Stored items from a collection
---------------

-- pv_equiv track=rewrite | github.com/aconsilvio/SoftDesSp15 | gene_finder/gene_finder.py | rest_of_ORF
-- ===== SOURCE A (Python) =====
-- def rest_of_ORF(dna):
--     """ Takes a DNA sequence that is assumed to begin with a start codon and returns
--         the sequence up to but not including the first in frame stop codon.  If there
--         is no in frame stop codon, returns the whole string.
--
--         dna: a DNA sequence
--         returns: the open reading frame represented as a string
--     >>> rest_of_ORF("ATGTGAA")
--     'ATG'
--     >>> rest_of_ORF("ATGAGATAGG")
--     'ATGAGA'
--     >>> rest_of_ORF("ATGGGGGGCCCCTAG")
--     'ATGGGGGGCCCC'
--     """
--
--     #inital conditions
--     i = 3
--     end_index = len(dna)
--     stop_codon = ('TAG','TAA','TGA')
--
--     #for the length of the string of DNA, run through each codon and break and return the indec of the string if the codon is a stop codon
--     while i < len(dna)-2:
--         codon = dna[i:i+3] #takes only every third index which is the length of a codon
--         if codon in stop_codon:
--             end_index = i
--             break
--         i += 3
--     #returns a list from the start codon to the index where the stop codon begins
--     return dna[0:end_index]
-- ===== SOURCE B (Python) =====
-- def rest_of_ORF(dna):
--     # Chunk the string into a list of codons once, keep the start codon unconditionally,
--     # then accumulate tail codons until the first stop codon.
--     codons = [dna[i:i+3] for i in range(0, len(dna), 3)]
--     if not codons:
--         return ''
--     kept = [codons[0]]
--     for c in codons[1:]:
--         if c in ('TAG', 'TAA', 'TGA'):
--             break
--         kept.append(c)
--     return ''.join(kept)
-- ===== Notes on version B (the rewrite author's own statement) =====
-- stated objective: alternative
-- what changed: Replaced A's index-stepping while loop with slicing and an end_index with a one-shot chunking of the string into a codon list followed by an accumulate-until-stop scan over the tail codons.
import Mathlib
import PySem

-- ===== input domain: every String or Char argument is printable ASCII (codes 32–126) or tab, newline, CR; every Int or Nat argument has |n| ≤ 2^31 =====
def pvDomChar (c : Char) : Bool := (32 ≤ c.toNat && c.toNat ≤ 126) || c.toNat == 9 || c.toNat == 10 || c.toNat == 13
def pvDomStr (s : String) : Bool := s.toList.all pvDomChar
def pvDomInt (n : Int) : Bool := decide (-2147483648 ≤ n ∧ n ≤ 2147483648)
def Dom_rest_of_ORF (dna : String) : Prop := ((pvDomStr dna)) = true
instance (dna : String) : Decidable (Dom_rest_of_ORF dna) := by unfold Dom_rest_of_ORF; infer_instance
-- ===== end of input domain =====

-- B re-decomposes A's index-stepping while loop as: chunk the string into the codon list once,
-- keep the start codon, accumulate tail codons until the first stop codon (objective: alternative).

-- ===== PORT A =====
-- A's while loop: i starts at 3, steps by 3 while i < len(dna) - 2; returns end_index
-- (i where the stop codon was found, else len(dna)).  i is always ≥ 0, and Python's Int
-- condition 'i < len - 2' coincides with the Nat condition 'i < len - 2' here.
-- dna[i:i+3] is (drop i).take 3 (exact: PySem.List.slice_natCast_add);
-- dna[0:end_index] is take end_index (exact: PySem.List.slice_to_natCast).
def rest_of_ORF_loop (cs : List Char) (i : Nat) : Nat :=
  if _h : i < cs.length - 2 then
    let codon := (cs.drop i).take 3
    if codon ∈ [['T','A','G'], ['T','A','A'], ['T','G','A']] then i
    else rest_of_ORF_loop cs (i + 3)
  else cs.length
termination_by cs.length - i
decreasing_by omega

def rest_of_ORF (dna : String) : String :=
  String.ofList (dna.toList.take (rest_of_ORF_loop dna.toList 3))

-- ===== PORT B =====
-- chunk3 cs = [dna[i:i+3] for i in range(0, len(dna), 3)]
def chunk3 (cs : List Char) : List (List Char) :=
  if cs = [] then []
  else cs.take 3 :: chunk3 (cs.drop 3)
termination_by cs.length
decreasing_by
  simp only [List.length_drop]
  have : cs ≠ [] := by assumption
  have := List.length_pos_of_ne_nil this
  omega

-- the 'for c in codons[1:]: break on stop else append' loop, with ''.join fused over the kept list
def keepUntilStop (codons : List (List Char)) : List (List Char) :=
  match codons with
  | [] => []
  | c :: rest =>
    if c ∈ [['T','A','G'], ['T','A','A'], ['T','G','A']] then []
    else c :: keepUntilStop rest

def rest_of_ORF_alt (dna : String) : String :=
  match chunk3 dna.toList with
  | [] => ""
  | c0 :: rest => String.ofList (c0 ++ (keepUntilStop rest).flatten)

-- ===== PRECONDITION & SPEC =====
def Spec_rest_of_ORF (dna : String) (out : String) : Prop := out = rest_of_ORF_alt dna
instance (dna : String) (out : String) : Decidable (Spec_rest_of_ORF dna out) := by unfold Spec_rest_of_ORF; infer_instance

-- ===== CLAIM (what is proved, stated in full; the proofs are below) =====
def Claim_equal_rest_of_ORF : Prop := ∀ (dna : String), Dom_rest_of_ORF dna → Spec_rest_of_ORF dna (rest_of_ORF dna)

-- ===== LEMMAS AND PROOFS =====

-- a chunk of length ≤ 2 is never a stop codon
theorem short_not_stop (t : List Char) (h : t.length ≤ 2) :
    t ∉ [['T','A','G'], ['T','A','A'], ['T','G','A']] := by
  intro hmem
  simp only [List.mem_cons, List.not_mem_nil, or_false] at hmem
  rcases hmem with h3 | h3 | h3 <;> subst h3 <;> simp at h

-- main loop invariant: A's take-end_index equals the kept codons of the remaining chunks
theorem loop_eq (cs : List Char) (i : Nat) :
    cs.take (rest_of_ORF_loop cs i)
      = cs.take i ++ (keepUntilStop (chunk3 (cs.drop i))).flatten := by
  unfold rest_of_ORF_loop
  split
  · rename_i hlt
    have hne : cs.drop i ≠ [] := by
      intro h0
      have := congrArg List.length h0
      simp at this; omega
    rw [chunk3.eq_def, if_neg hne]
    by_cases hstop : (cs.drop i).take 3 ∈ [['T','A','G'], ['T','A','A'], ['T','G','A']]
    · simp only [keepUntilStop, if_true, List.flatten_nil, List.append_nil, hstop]
    · rw [if_neg hstop]
      rw [keepUntilStop, if_neg hstop]
      rw [List.drop_drop]
      have IH := loop_eq cs (i + 3)
      rw [IH]
      rw [List.flatten_cons, List.take_add]
      simp [List.append_assoc]
  · rename_i hge
    have hlen : (cs.drop i).length ≤ 2 := by simp; omega
    rw [List.take_of_length_le (le_refl cs.length)]
    by_cases h0 : cs.drop i = []
    · rw [chunk3.eq_def, if_pos h0]
      have : cs.length ≤ i := by
        have := congrArg List.length h0; simp at this; omega
      simp [keepUntilStop, List.take_of_length_le this]
    · rw [chunk3.eq_def, if_neg h0]
      have htake : (cs.drop i).take 3 = cs.drop i :=
        List.take_of_length_le (by omega)
      have hdrop : (cs.drop i).drop 3 = [] := by
        apply List.eq_nil_of_length_eq_zero; simp; omega
      rw [htake, hdrop, chunk3]
      rw [keepUntilStop, if_neg (short_not_stop _ hlen)]
      simp [keepUntilStop, List.take_append_drop]
termination_by cs.length - i
decreasing_by omega

theorem ports_agree (cs : List Char) :
    cs.take (rest_of_ORF_loop cs 3)
      = match chunk3 cs with
        | [] => []
        | c0 :: rest => c0 ++ (keepUntilStop rest).flatten := by
  by_cases h0 : cs = []
  · subst h0
    rw [chunk3]; simp [rest_of_ORF_loop]
  · rw [chunk3.eq_def, if_neg h0]
    simpa [List.drop_drop] using loop_eq cs 3

-- ===== VERDICT (by name: the statement is the Claim_ definition above) =====
theorem rest_of_ORF_spec : Claim_equal_rest_of_ORF := by
  intro dna _
  unfold Spec_rest_of_ORF rest_of_ORF rest_of_ORF_alt
  have h := ports_agree dna.toList
  cases hc : chunk3 dna.toList with
  | nil => rw [hc] at h; rw [h]
  | cons c0 rest => rw [hc] at h; rw [h]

---------------

About this task: Show me every line in the data above that includes "theorem".

Reply to the task:
theorem short_not_stop (t : List Char) (h : t.length ≤ 2) :
theorem loop_eq (cs : List Char) (i : Nat) :
theorem ports_agree (cs : List Char) :
theorem rest_of_ORF_spec : Claim_equal_rest_of_ORF := by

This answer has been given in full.